Use Azure Synapse Analytics with cloud-scale analytics

Azure Synapse Analytics is the provisioned, integrated analytics service that accelerates time to insight across data warehouses and big data systems. Azure Synapse Analytics brings together:

  • The best SQL technologies used in enterprise data warehousing.
  • Spark technologies used for big data.
  • Pipelines for data application (source-aligned) and extract, transform, and load (ETL) or extract, load, and transform (ELT).

Azure Synapse studio is a tool in Azure Synapse that provides a unified experience for management, monitoring, coding, and security. Synapse studio has deep integration with other Azure services like Power BI, Azure Cosmos DB, and Azure Machine Learning.

Note

This section aims to describe prescribed configurations which are specific to cloud-scale analytics. It's a compliment to the official Azure Synapse Analytics documentation.

Overview

During the initial setup of a data landing zone, you can deploy a single Azure Synapse Analytics workspace for use by all analysts and data scientists. You can create more workspaces for specific data integrations or data products.

You might need extra Azure Synapse Analytics workspaces if your data product needs to provide access to the standardized data with row-level and column-level security. You can provide these workspaces with Azure Synapse pools. Data products teams might require their own workspace for creating data products and a separate workspace that's only for product teams with scoped development access.

Azure Synapse Analytics setup

The first step in the deployment Azure Synapse Analytics is to set up an Azure Synapse workspace which is connected to an Microsoft Purview account.

Azure Synapse Analytics networking

A data landing zone creates workspaces with an Azure Synapse Analytics managed virtual network. Communication with Azure Synapse happens through the three endpoints it exposes: SQL pool, SQL on-demand, and the development endpoint.

At the network level, cloud-scale analytics uses synapse managed private endpoints. These endpoints ensure all of the traffic between the data landing zone virtual network and Azure Synapse workspaces moves entirely over the Microsoft backbone network.

Azure Synapse data access control

Use access control lists with Microsoft Entra pass-through in Azure Synapse Analytics to manage access to the files in the data lake.

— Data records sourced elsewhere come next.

-- pv_equiv track=rewrite | github.com/w2sv/Lingularity-Frontend-Ubuntu-Console | src/utils/strings.py | lower_case_sentence_beginnings
-- ===== SOURCE A (Python) =====
-- def lower_case_sentence_beginnings(sentence: str) -> str:
--     chars = list(sentence)
--     chars[0] = chars[0].lower()
--     point_positions = [i for i in range(len(sentence) - 1) if sentence[i: i + 2] == '. ']
--     if point_positions:
--         for i in point_positions:
--             chars[i + 2] = chars[i + 2].lower()
--     return ''.join(chars)
-- ===== SOURCE B (Python) =====
-- def lower_case_sentence_beginnings(sentence: str) -> str:
--     out = []
--     prev2, prev1 = '.', ' '
--     for ch in sentence:
--         out.append(ch.lower() if (prev2, prev1) == ('.', ' ') else ch)
--         prev2, prev1 = prev1, ch
--     return ''.join(out)
-- ===== Notes on version B (the rewrite author's own statement) =====
-- stated objective: simpler
-- what changed: Replaces A's two-pass mutate-a-char-array scheme (build a list of '. ' positions with slice comparisons, then write lowered chars back at position+2) by a single left-to-right pass that carries the last two characters seen and lowers the current character exactly when they are '. ' (or at the very start); no index list and no in-place mutation.
-- outside the precondition, e.g. on lower_case_sentence_beginnings('. '): A raises IndexError, B returns '. '; on lower_case_sentence_beginnings(''): A raises IndexError, B returns ''
import Mathlib
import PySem

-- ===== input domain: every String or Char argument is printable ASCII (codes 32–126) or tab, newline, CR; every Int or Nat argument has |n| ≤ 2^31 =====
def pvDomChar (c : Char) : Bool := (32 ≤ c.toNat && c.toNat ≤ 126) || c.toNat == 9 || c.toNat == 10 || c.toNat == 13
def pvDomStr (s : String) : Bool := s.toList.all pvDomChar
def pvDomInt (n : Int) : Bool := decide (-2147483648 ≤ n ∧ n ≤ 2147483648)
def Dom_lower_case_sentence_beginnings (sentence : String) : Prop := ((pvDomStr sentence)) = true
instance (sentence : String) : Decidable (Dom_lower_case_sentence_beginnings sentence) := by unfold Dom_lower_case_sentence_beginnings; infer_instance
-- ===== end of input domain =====

-- B replaces A's two-pass index-collect-then-mutate scheme by a single pass carrying the
-- last two characters seen (objective: simpler); on the empty string and on strings ending
-- in '. ' the Python A raises IndexError (those inputs are outside Pre_) while B returns.


-- ===== PORT A =====
-- A-side helper: the body of A's 'for i in point_positions' loop (chars[i+2] = chars[i+2].lower()).
def pvStepA (cs : List Char) (i : Nat) : List Char :=
  cs.set (i + 2) (PySem.Chars.lowerChar (cs.getD (i + 2) ' '))

def lower_case_sentence_beginnings (sentence : String) : String :=
  let l := sentence.toList
  -- chars = list(sentence); chars[0] = chars[0].lower()  (the empty string raises: outside Pre_)
  let chars := l.set 0 (PySem.Chars.lowerChar (l.getD 0 ' '))
  let point_positions := (List.range (l.length - 1)).filter
      (fun (i : Nat) => PySem.List.slice l (some (i : Int)) (some ((i : Int) + 2)) == ['.', ' '])
  let chars := if point_positions ≠ [] then point_positions.foldl pvStepA chars else chars
  String.ofList chars

-- ===== PORT B =====
-- B-side helper: the loop body — append (lowered) ch, shift (prev2, prev1) to (prev1, ch).
def pvStepB (st : (Char × Char) × List Char) (ch : Char) : (Char × Char) × List Char :=
  ((st.1.2, ch),
   st.2 ++ [if st.1.1 = '.' ∧ st.1.2 = ' ' then PySem.Chars.lowerChar ch else ch])

def lower_case_sentence_beginnings_alt (sentence : String) : String :=
  String.ofList (sentence.toList.foldl pvStepB (('.', ' '), [])).2

-- ===== PRECONDITION & SPEC =====
-- Pre_ excludes exactly the inputs on which Python A raises IndexError: the empty string
-- (chars[0]) and strings ending in '. ' (chars[i+2] indexes one past the end).
def Pre_lower_case_sentence_beginnings (sentence : String) : Prop :=
  sentence.toList ≠ [] ∧
  ¬ (2 ≤ sentence.toList.length ∧
     sentence.toList.getD (sentence.toList.length - 2) ' ' = '.' ∧
     sentence.toList.getD (sentence.toList.length - 1) ' ' = ' ')
instance (sentence : String) : Decidable (Pre_lower_case_sentence_beginnings sentence) := by
  unfold Pre_lower_case_sentence_beginnings; infer_instance

def pvWitness_lower_case_sentence_beginnings : String := "Abc. Def"

def Spec_lower_case_sentence_beginnings (sentence : String) (out : String) : Prop :=
  out = lower_case_sentence_beginnings_alt sentence
instance (sentence : String) (out : String) : Decidable (Spec_lower_case_sentence_beginnings sentence out) := by unfold Spec_lower_case_sentence_beginnings; infer_instance

-- ===== CLAIM (what is proved, stated in full; the proofs are below) =====
def Claim_equal_lower_case_sentence_beginnings : Prop := ∀ (sentence : String), Dom_lower_case_sentence_beginnings sentence → Pre_lower_case_sentence_beginnings sentence → Spec_lower_case_sentence_beginnings sentence (lower_case_sentence_beginnings sentence)

-- ===== LEMMAS AND PROOFS =====

-- The common characterisation: character j of the result is lowered iff j = 0 or the two
-- preceding characters are '. '.
def pvSpecF (l : List Char) (j : Nat) : Char :=
  if j = 0 ∨ (2 ≤ j ∧ l.getD (j - 2) ' ' = '.' ∧ l.getD (j - 1) ' ' = ' ')
  then PySem.Chars.lowerChar (l.getD j ' ') else l.getD j ' '

-- (prev2, prev1) held by B's loop just before step j are (pvPrev l j, pvPrev l (j+1)).
def pvPrev (l : List Char) (j : Nat) : Char :=
  if j = 0 then '.' else if j = 1 then ' ' else l.getD (j - 2) ' '

theorem pvStepA_getD (cs : List Char) (i j : Nat) :
    (pvStepA cs i).getD j ' ' =
      if i + 2 = j then PySem.Chars.lowerChar (cs.getD j ' ') else cs.getD j ' ' := by
  unfold pvStepA
  by_cases h : i + 2 = j
  · subst h
    by_cases hlt : i + 2 < cs.length
    · simp [List.getD, hlt]
    · rw [List.set_eq_of_length_le (by omega),
        List.getD_eq_default _ _ (by omega), if_pos rfl]
      decide
  · simp [List.getD, h]

theorem pvFoldA (P : List Nat) (hP : P.Pairwise (· < ·)) (cs : List Char) (j : Nat) :
    (P.foldl pvStepA cs).getD j ' ' =
      if ∃ i ∈ P, i + 2 = j then PySem.Chars.lowerChar (cs.getD j ' ') else cs.getD j ' ' := by
  induction P generalizing cs with
  | nil => simp
  | cons i P' ih =>
    rw [List.foldl_cons, ih (List.Pairwise.sublist (List.sublist_cons_self i P') hP)]
    have hlt : ∀ i' ∈ P', i < i' := fun i' h' => (List.pairwise_cons.mp hP).1 i' h'
    by_cases hex : ∃ i' ∈ P', i' + 2 = j
    · obtain ⟨i', hi', hj⟩ := hex
      have hne : ¬ i + 2 = j := by have := hlt i' hi'; omega
      rw [if_pos ⟨i', hi', hj⟩, pvStepA_getD, if_neg hne,
        if_pos ⟨i', List.mem_cons_of_mem _ hi', hj⟩]
    · rw [if_neg hex, pvStepA_getD]
      by_cases h : i + 2 = j
      · rw [if_pos h, if_pos ⟨i, List.mem_cons_self, h⟩]
      · rw [if_neg h, if_neg (fun ⟨i', hi', hj⟩ =>
          (List.mem_cons.mp hi').elim (fun he => h (he ▸ hj)) (fun hmem => hex ⟨i', hmem, hj⟩))]

theorem pvCondB (l : List Char) (j : Nat) :
    (pvPrev l j = '.' ∧ pvPrev l (j + 1) = ' ') ↔
      (j = 0 ∨ (2 ≤ j ∧ l.getD (j - 2) ' ' = '.' ∧ l.getD (j - 1) ' ' = ' ')) := by
  unfold pvPrev
  rcases j with _ | _ | j
  · simp
  · simp
  · have h2 : ¬ (j + 2 = 0) := by omega
    have h1 : ¬ (j + 2 = 1) := by omega
    have h3 : ¬ (j + 2 + 1 = 0) := by omega
    have h4 : ¬ (j + 2 + 1 = 1) := by omega
    simp only [if_neg h2, if_neg h1, if_neg h3, if_neg h4]
    constructor
    · rintro ⟨ha, hb⟩
      exact Or.inr ⟨by omega, by simpa using ha, by simpa using hb⟩
    · rintro (h | ⟨_, ha, hb⟩)
      · omega
      · exact ⟨by simpa using ha, by simpa using hb⟩

theorem pvFoldB (l : List Char) (rest : List Char) (j : Nat) (acc : List Char)
    (hrest : rest = l.drop j) :
    (rest.foldl pvStepB ((pvPrev l j, pvPrev l (j + 1)), acc)).2 =
      acc ++ (List.range' j rest.length).map (pvSpecF l) := by
  induction rest generalizing j acc with
  | nil => simp
  | cons c rest' ih =>
    have hjlt : j < l.length := by
      by_contra hge
      rw [List.drop_eq_nil_of_le (by omega)] at hrest
      exact List.cons_ne_nil _ _ hrest
    have hdrop := List.drop_eq_getElem_cons hjlt
    rw [hdrop] at hrest
    obtain ⟨hc, hrest'⟩ : c = l[j] ∧ rest' = l.drop (j + 1) :=
      ⟨(List.cons_eq_cons.mp hrest).1, (List.cons_eq_cons.mp hrest).2⟩
    have hcget : c = l.getD j ' ' := by rw [List.getD_eq_getElem _ _ hjlt, hc]
    have hprev2 : pvPrev l (j + 2) = c := by
      unfold pvPrev
      rw [if_neg (by omega), if_neg (by omega)]
      simpa using hcget.symm
    rw [List.foldl_cons]
    have hstep : pvStepB ((pvPrev l j, pvPrev l (j + 1)), acc) c =
        ((pvPrev l (j + 1), pvPrev l (j + 2)), acc ++ [pvSpecF l j]) := by
      unfold pvStepB
      simp only [hprev2]
      congr 1
      unfold pvSpecF
      by_cases hcond : pvPrev l j = '.' ∧ pvPrev l (j + 1) = ' '
      · rw [if_pos hcond, if_pos ((pvCondB l j).mp hcond), hcget]
      · rw [if_neg hcond, if_neg (fun h => hcond ((pvCondB l j).mpr h)), hcget]
    rw [hstep, ih (j + 1) (acc ++ [pvSpecF l j]) hrest']
    simp [List.range'_succ]

theorem pvAltEq (s : String) :
    lower_case_sentence_beginnings_alt s =
      String.ofList ((List.range s.toList.length).map (pvSpecF s.toList)) := by
  unfold lower_case_sentence_beginnings_alt
  have h0 : (('.', ' '), ([] : List Char)) =
      ((pvPrev s.toList 0, pvPrev s.toList (0 + 1)), ([] : List Char)) := by
    simp [pvPrev]
  rw [h0, pvFoldB s.toList s.toList 0 [] (by simp)]
  simp [List.range_eq_range']

theorem pvLenFoldA (P : List Nat) (cs : List Char) :
    (P.foldl pvStepA cs).length = cs.length := by
  induction P generalizing cs with
  | nil => rfl
  | cons i P' ih => rw [List.foldl_cons, ih]; simp [pvStepA]

theorem pvTakeTwo (l : List Char) (i : Nat) (hi : i + 1 < l.length) :
    (l.drop i).take 2 = [l.getD i ' ', l.getD (i + 1) ' '] := by
  rw [List.drop_eq_getElem_cons (by omega), List.drop_eq_getElem_cons hi,
    List.getD_eq_getElem _ _ (by omega), List.getD_eq_getElem _ _ hi]
  rfl

theorem pvAEq (s : String) :
    lower_case_sentence_beginnings s =
      String.ofList ((List.range s.toList.length).map (pvSpecF s.toList)) := by
  unfold lower_case_sentence_beginnings
  dsimp only
  set l := s.toList with hl
  set chars0 := l.set 0 (PySem.Chars.lowerChar (l.getD 0 ' ')) with hchars0
  set P := (List.range (l.length - 1)).filter
      (fun (i : Nat) => PySem.List.slice l (some (i : Int)) (some ((i : Int) + 2)) == ['.', ' '])
    with hP
  have hif : (if P ≠ [] then P.foldl pvStepA chars0 else chars0) = P.foldl pvStepA chars0 := by
    by_cases hp : P = [] <;> simp [hp]
  rw [hif]
  have hPpair : P.Pairwise (· < ·) :=
    List.Pairwise.sublist List.filter_sublist List.pairwise_lt_range
  have hmem : ∀ i : Nat, i ∈ P ↔
      i + 1 < l.length ∧ l.getD i ' ' = '.' ∧ l.getD (i + 1) ' ' = ' ' := by
    intro i
    rw [hP, List.mem_filter, List.mem_range]
    have hc : ((i : Int) + 2) = ((i : Int) + ((2 : Nat) : Int)) := by norm_num
    rw [hc, PySem.List.slice_natCast_add]
    constructor
    · rintro ⟨hlt, heq⟩
      have hi1 : i + 1 < l.length := by omega
      rw [pvTakeTwo l i hi1] at heq
      have := List.cons_eq_cons.mp (by exact_mod_cast (beq_iff_eq.mp heq))
      exact ⟨hi1, this.1, (List.cons_eq_cons.mp this.2).1⟩
    · rintro ⟨hi1, ha, hb⟩
      refine ⟨by omega, ?_⟩
      rw [pvTakeTwo l i hi1, ha, hb]
      rfl
  congr 1
  apply List.ext_getElem
  · simp [pvLenFoldA, hchars0]
  · intro j h1 h2
    have hjn : j < l.length := by
      rw [pvLenFoldA, hchars0, List.length_set] at h1
      exact h1
    rw [← List.getD_eq_getElem _ ' ' h1, ← List.getD_eq_getElem _ ' ' h2,
      pvFoldA P hPpair chars0 j]
    have hrhs : ((List.range l.length).map (pvSpecF l)).getD j ' ' = pvSpecF l j := by
      rw [List.getD_eq_getElem _ ' ' h2]
      simp
    rw [hrhs]
    have hchars0j : ∀ hj0 : j ≠ 0, chars0.getD j ' ' = l.getD j ' ' := by
      intro hj0
      simp [hchars0, List.getD, Ne.symm hj0]
    by_cases hex : ∃ i ∈ P, i + 2 = j
    · obtain ⟨i, hiP, hij⟩ := hex
      obtain ⟨hi1, ha, hb⟩ := (hmem i).mp hiP
      rw [if_pos ⟨i, hiP, hij⟩, hchars0j (by omega)]
      unfold pvSpecF
      rw [if_pos (Or.inr ⟨by omega, by simpa [show j - 2 = i by omega] using ha,
        by simpa [show j - 1 = i + 1 by omega] using hb⟩)]
    · rw [if_neg hex]
      by_cases hj0 : j = 0
      · subst hj0
        unfold pvSpecF
        rw [if_pos (Or.inl rfl)]
        simp [hchars0, List.getD, hjn]
      · rw [hchars0j hj0]
        unfold pvSpecF
        rw [if_neg ?_]
        rintro (h | ⟨h2j, ha, hb⟩)
        · exact hj0 h
        · refine hex ⟨j - 2, (hmem (j - 2)).mpr ⟨by omega, ha, ?_⟩, by omega⟩
          simpa [show j - 2 + 1 = j - 1 by omega] using hb

-- ===== VERDICT (by name: the statement is the Claim_ definition above) =====
theorem lower_case_sentence_beginnings_spec : Claim_equal_lower_case_sentence_beginnings := by
  intro s _ _
  unfold Spec_lower_case_sentence_beginnings
  rw [pvAEq s, pvAltEq s]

For data where you need to restrict columns and rows returned, we recommend row-level and column-level security to restrict the data access on the tables in Azure Synapse SQL dedicated or serverless pool. Row-level security and column-level security is implemented at the database level and in addition to the database roles.

For example, row-level security ensures that users in a specific data application (source-aligned) or data product only see their own data. Even if the table contains data for the entire enterprise.

You can combine row-level security with column-level security to restrict access to columns with sensitive data. This way, both row-level security and column-level security apply the access restriction logic at the database tier rather than the application tier. The permission is evaluated every time data access is attempted from any tier.

Note

Azure Synapse serverless SQL pool supports Column-level security for views and not for external tables. In case of external tables one can create a logical view on top of the external table and than apply Column-level security. In case of Row-level security, custom views can be used as a workaround.

For more information, see Azure Synapse Analytics data access control.

Azure Synapse data access control in Azure Data Lake

When deploying an Azure Synapse Analytics workspace, you need an Azure Data Lake Storage account from the subscription or by manually using the storage account URL. The specified storage account is set as primary for the deployed Azure Synapse workspace to store its data. Azure Synapse stores data in a container that includes Apache Spark tables and Spark application logs in a folder called /synapse/{workspaceName}. It also has a container for managing any libraries that you choose to install.

Tip

We recommend using a dedicated container on the Development layer or data lake three account. This container is used as primary storage to store Spark metadata.

Refer to Azure Synapse Analytics data access control for recommendations on how to set up data access.